**Records shown**

-- pv_equiv track=rewrite | github.com/anirbandasjgd/EDI-File-Generator | edi_generator.py | recount_se_and_fix
-- ===== SOURCE A (Python) =====
-- SEGMENT_TERMINATOR = "~"
--
-- ELEMENT_SEPARATOR = "*"
--
-- def recount_se_and_fix(edi: str) -> str:
--     """Fix SE segment count: count segments between ST and SE (inclusive)."""
--     parts = edi.split(SEGMENT_TERMINATOR)
--     st_idx = se_idx = None
--     for i, p in enumerate(parts):
--         if p.startswith("ST" + ELEMENT_SEPARATOR):
--             st_idx = i
--         if p.startswith("SE" + ELEMENT_SEPARATOR):
--             se_idx = i
--             break
--     if st_idx is not None and se_idx is not None:
--         count = se_idx - st_idx + 1
--         se_parts = parts[se_idx].split(ELEMENT_SEPARATOR)
--         if len(se_parts) >= 2:
--             se_parts[1] = str(count)
--             parts[se_idx] = ELEMENT_SEPARATOR.join(se_parts)
--             return SEGMENT_TERMINATOR.join(parts)
--     return edi
-- ===== SOURCE B (Python) =====
-- SEGMENT_TERMINATOR = "~"
--
-- ELEMENT_SEPARATOR = "*"
--
-- def recount_se_and_fix(edi: str) -> str:
--     """Fix SE segment count: count segments between ST and SE (inclusive)."""
--     # Work on raw offsets: segment starts are offset 0 and every position after a "~".
--     if edi.startswith("SE" + ELEMENT_SEPARATOR):
--         se_off = 0
--     else:
--         j = edi.find(SEGMENT_TERMINATOR + "SE" + ELEMENT_SEPARATOR)
--         if j == -1:
--             return edi
--         se_off = j + 1
--     k = edi.rfind(SEGMENT_TERMINATOR + "ST" + ELEMENT_SEPARATOR, 0, se_off)
--     if k != -1:
--         st_off = k + 1
--     elif edi.startswith("ST" + ELEMENT_SEPARATOR):
--         st_off = 0
--     else:
--         return edi
--     count = edi.count(SEGMENT_TERMINATOR, st_off, se_off) + 1
--     end = edi.find(SEGMENT_TERMINATOR, se_off)
--     if end == -1:
--         end = len(edi)
--     fields = edi[se_off:end].split(ELEMENT_SEPARATOR)
--     fields[1] = str(count)
--     return edi[:se_off] + ELEMENT_SEPARATOR.join(fields) + edi[end:]
-- ===== Notes on version B (the rewrite author's own statement) =====
-- stated objective: alternative
-- what changed: B never builds the parts list: it works on raw string offsets, locating the start of the first SE segment with startswith/find, the last preceding ST segment start with a bounded rfind, counting segment terminators between the two offsets for the segment count, and splicing the rewritten SE segment back by string slicing; A splits the whole string into a list, scans it with an index loop, mutates the list and re-joins.
import Mathlib
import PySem
-- pv_equiv track=rewrite | github.com/skrinsky/ai-music-full-pipeline | training/pre_chorale_dense.py | chord_token_to_label
-- ===== SOURCE A (Python) =====
-- CHORD_QUALITY_OFFSETS = {
--     "major":      0,
--     "minor":      12,
--     "diminished": 24,
--     "augmented":  36,
-- }
--
-- CHORD_OTHER = 48   # unrecognized quality
--
-- CHORD_REST = 49    # all voices resting
--
-- _PC_NAMES = ["C", "C#", "D", "D#", "E", "F", "F#", "G", "G#", "A", "A#", "B"]
--
-- def chord_token_to_label(chord_local: int) -> str:
--     """Convert a local chord index (0-49) to a human-readable label."""
--     if chord_local == CHORD_REST:
--         return "REST_CHORD"
--     if chord_local == CHORD_OTHER:
--         return "OTHER_CHORD"
--     for quality, offset in CHORD_QUALITY_OFFSETS.items():
--         if offset <= chord_local < offset + 12:
--             root_pc = chord_local - offset
--             return f"{_PC_NAMES[root_pc]}_{quality}"
--     return f"CHORD_{chord_local}"
-- ===== SOURCE B (Python) =====
-- CHORD_QUALITY_OFFSETS = {
--     "major":      0,
--     "minor":      12,
--     "diminished": 24,
--     "augmented":  36,
-- }
--
-- CHORD_OTHER = 48
-- CHORD_REST = 49
--
-- _PC_NAMES = ["C", "C#", "D", "D#", "E", "F", "F#", "G", "G#", "A", "A#", "B"]
--
-- _QUALITY_NAMES = list(CHORD_QUALITY_OFFSETS)
--
-- def chord_token_to_label(chord_local: int) -> str:
--     if chord_local == CHORD_REST:
--         return "REST_CHORD"
--     if chord_local == CHORD_OTHER:
--         return "OTHER_CHORD"
--     if 0 <= chord_local < 48:
--         quality_index, root_pc = divmod(chord_local, 12)
--         return f"{_PC_NAMES[root_pc]}_{_QUALITY_NAMES[quality_index]}"
--     return f"CHORD_{chord_local}"
-- ===== Notes on version B (the rewrite author's own statement) =====
-- stated objective: simpler
-- what changed: Replaces the scan over CHORD_QUALITY_OFFSETS with closed-form divmod(chord_local, 12) indexing into the pitch-class and quality-name tables.
import Mathlib
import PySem

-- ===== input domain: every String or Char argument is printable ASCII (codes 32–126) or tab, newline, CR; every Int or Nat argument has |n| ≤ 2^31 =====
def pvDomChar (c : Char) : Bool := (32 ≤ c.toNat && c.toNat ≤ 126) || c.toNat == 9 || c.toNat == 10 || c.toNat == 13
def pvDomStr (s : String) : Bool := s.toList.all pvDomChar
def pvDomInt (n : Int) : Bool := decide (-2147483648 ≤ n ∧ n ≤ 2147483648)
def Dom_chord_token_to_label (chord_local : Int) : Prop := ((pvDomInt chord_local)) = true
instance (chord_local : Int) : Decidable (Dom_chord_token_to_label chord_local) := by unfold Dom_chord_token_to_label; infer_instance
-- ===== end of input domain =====

-- B replaces A's scan over CHORD_QUALITY_OFFSETS with closed-form divmod indexing (objective: simpler).

-- ===== PORT A =====
def pvPCNames : List String := ["C", "C#", "D", "D#", "E", "F", "F#", "G", "G#", "A", "A#", "B"]

def pvQualityOffsets : List (String × Int) :=
  [("major", 0), ("minor", 12), ("diminished", 24), ("augmented", 36)]

-- the for-loop over CHORD_QUALITY_OFFSETS.items(); the guard keeps root_pc in 0..11 so pyGet? never returns none
def pvChordScan : List (String × Int) → Int → Option String
  | [], _ => none
  | (quality, offset) :: rest, n =>
    if offset ≤ n ∧ n < offset + 12 then
      some (((PySem.List.pyGet? pvPCNames (n - offset)).getD "") ++ "_" ++ quality)
    else pvChordScan rest n

def chord_token_to_label (chord_local : Int) : String :=
  if chord_local == 49 then "REST_CHORD"
  else if chord_local == 48 then "OTHER_CHORD"
  else
    match pvChordScan pvQualityOffsets chord_local with
    | some s => s
    | none => "CHORD_" ++ PySem.Int.toStr chord_local

-- ===== PORT B =====
def pvQualityNames : List String := ["major", "minor", "diminished", "augmented"]

def chord_token_to_label_alt (chord_local : Int) : String :=
  if chord_local == 49 then "REST_CHORD"
  else if chord_local == 48 then "OTHER_CHORD"
  else if 0 ≤ chord_local ∧ chord_local < 48 then
    -- divmod(chord_local, 12); the guard keeps both indices in range so pyGet? never returns none
    let quality_index := PySem.Int.floordiv chord_local 12
    let root_pc := PySem.Int.mod chord_local 12
    ((PySem.List.pyGet? pvPCNames root_pc).getD "") ++ "_" ++
      ((PySem.List.pyGet? pvQualityNames quality_index).getD "")
  else "CHORD_" ++ PySem.Int.toStr chord_local

-- ===== PRECONDITION & SPEC =====
def Spec_chord_token_to_label (chord_local : Int) (out : String) : Prop := out = chord_token_to_label_alt chord_local
instance (chord_local : Int) (out : String) : Decidable (Spec_chord_token_to_label chord_local out) := by unfold Spec_chord_token_to_label; infer_instance

-- ===== CLAIM (what is proved, stated in full; the proofs are below) =====
def Claim_equal_chord_token_to_label : Prop := ∀ (chord_local : Int), Dom_chord_token_to_label chord_local → Spec_chord_token_to_label chord_local (chord_token_to_label chord_local)

-- ===== LEMMAS AND PROOFS =====

-- outside 0..47 the scan finds nothing
theorem pvChordScan_none (n : Int) (h : n < 0 ∨ 48 ≤ n) :
    pvChordScan pvQualityOffsets n = none := by
  simp only [pvQualityOffsets, pvChordScan]
  rw [if_neg (by omega), if_neg (by omega), if_neg (by omega), if_neg (by omega)]

-- ===== VERDICT (by name: the statement is the Claim_ definition above) =====
theorem chord_token_to_label_spec : Claim_equal_chord_token_to_label := by
  intro n _
  unfold Spec_chord_token_to_label
  by_cases hin : 0 ≤ n ∧ n < 50
  · obtain ⟨h0, h1⟩ := hin
    interval_cases n <;> rfl
  · have hrange : n < 0 ∨ 48 ≤ n := by omega
    unfold chord_token_to_label chord_token_to_label_alt
    have h49 : (n == 49) = decide (n = 49) := rfl
    have h48 : (n == 48) = decide (n = 48) := rfl
    rw [pvChordScan_none n hrange]
    by_cases e49 : n = 49
    · simp [e49]
    · by_cases e48 : n = 48
      · simp [e48]
      · rw [if_neg (by simpa using e49), if_neg (by simpa using e48),
            if_neg (by simpa using e49), if_neg (by simpa using e48),
            if_neg (by omega)]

**Directions**
Repeat word for word the lines above that run from the line containing "def pvQualityOffsets : List" through the line containing "-- ===== PORT B", both ends included, and nothing else.

**Solution**
def pvQualityOffsets : List (String × Int) :=
  [("major", 0), ("minor", 12), ("diminished", 24), ("augmented", 36)]

-- the for-loop over CHORD_QUALITY_OFFSETS.items(); the guard keeps root_pc in 0..11 so pyGet? never returns none
def pvChordScan : List (String × Int) → Int → Option String
  | [], _ => none
  | (quality, offset) :: rest, n =>
    if offset ≤ n ∧ n < offset + 12 then
      some (((PySem.List.pyGet? pvPCNames (n - offset)).getD "") ++ "_" ++ quality)
    else pvChordScan rest n

def chord_token_to_label (chord_local : Int) : String :=
  if chord_local == 49 then "REST_CHORD"
  else if chord_local == 48 then "OTHER_CHORD"
  else
    match pvChordScan pvQualityOffsets chord_local with
    | some s => s
    | none => "CHORD_" ++ PySem.Int.toStr chord_local

-- ===== PORT B =====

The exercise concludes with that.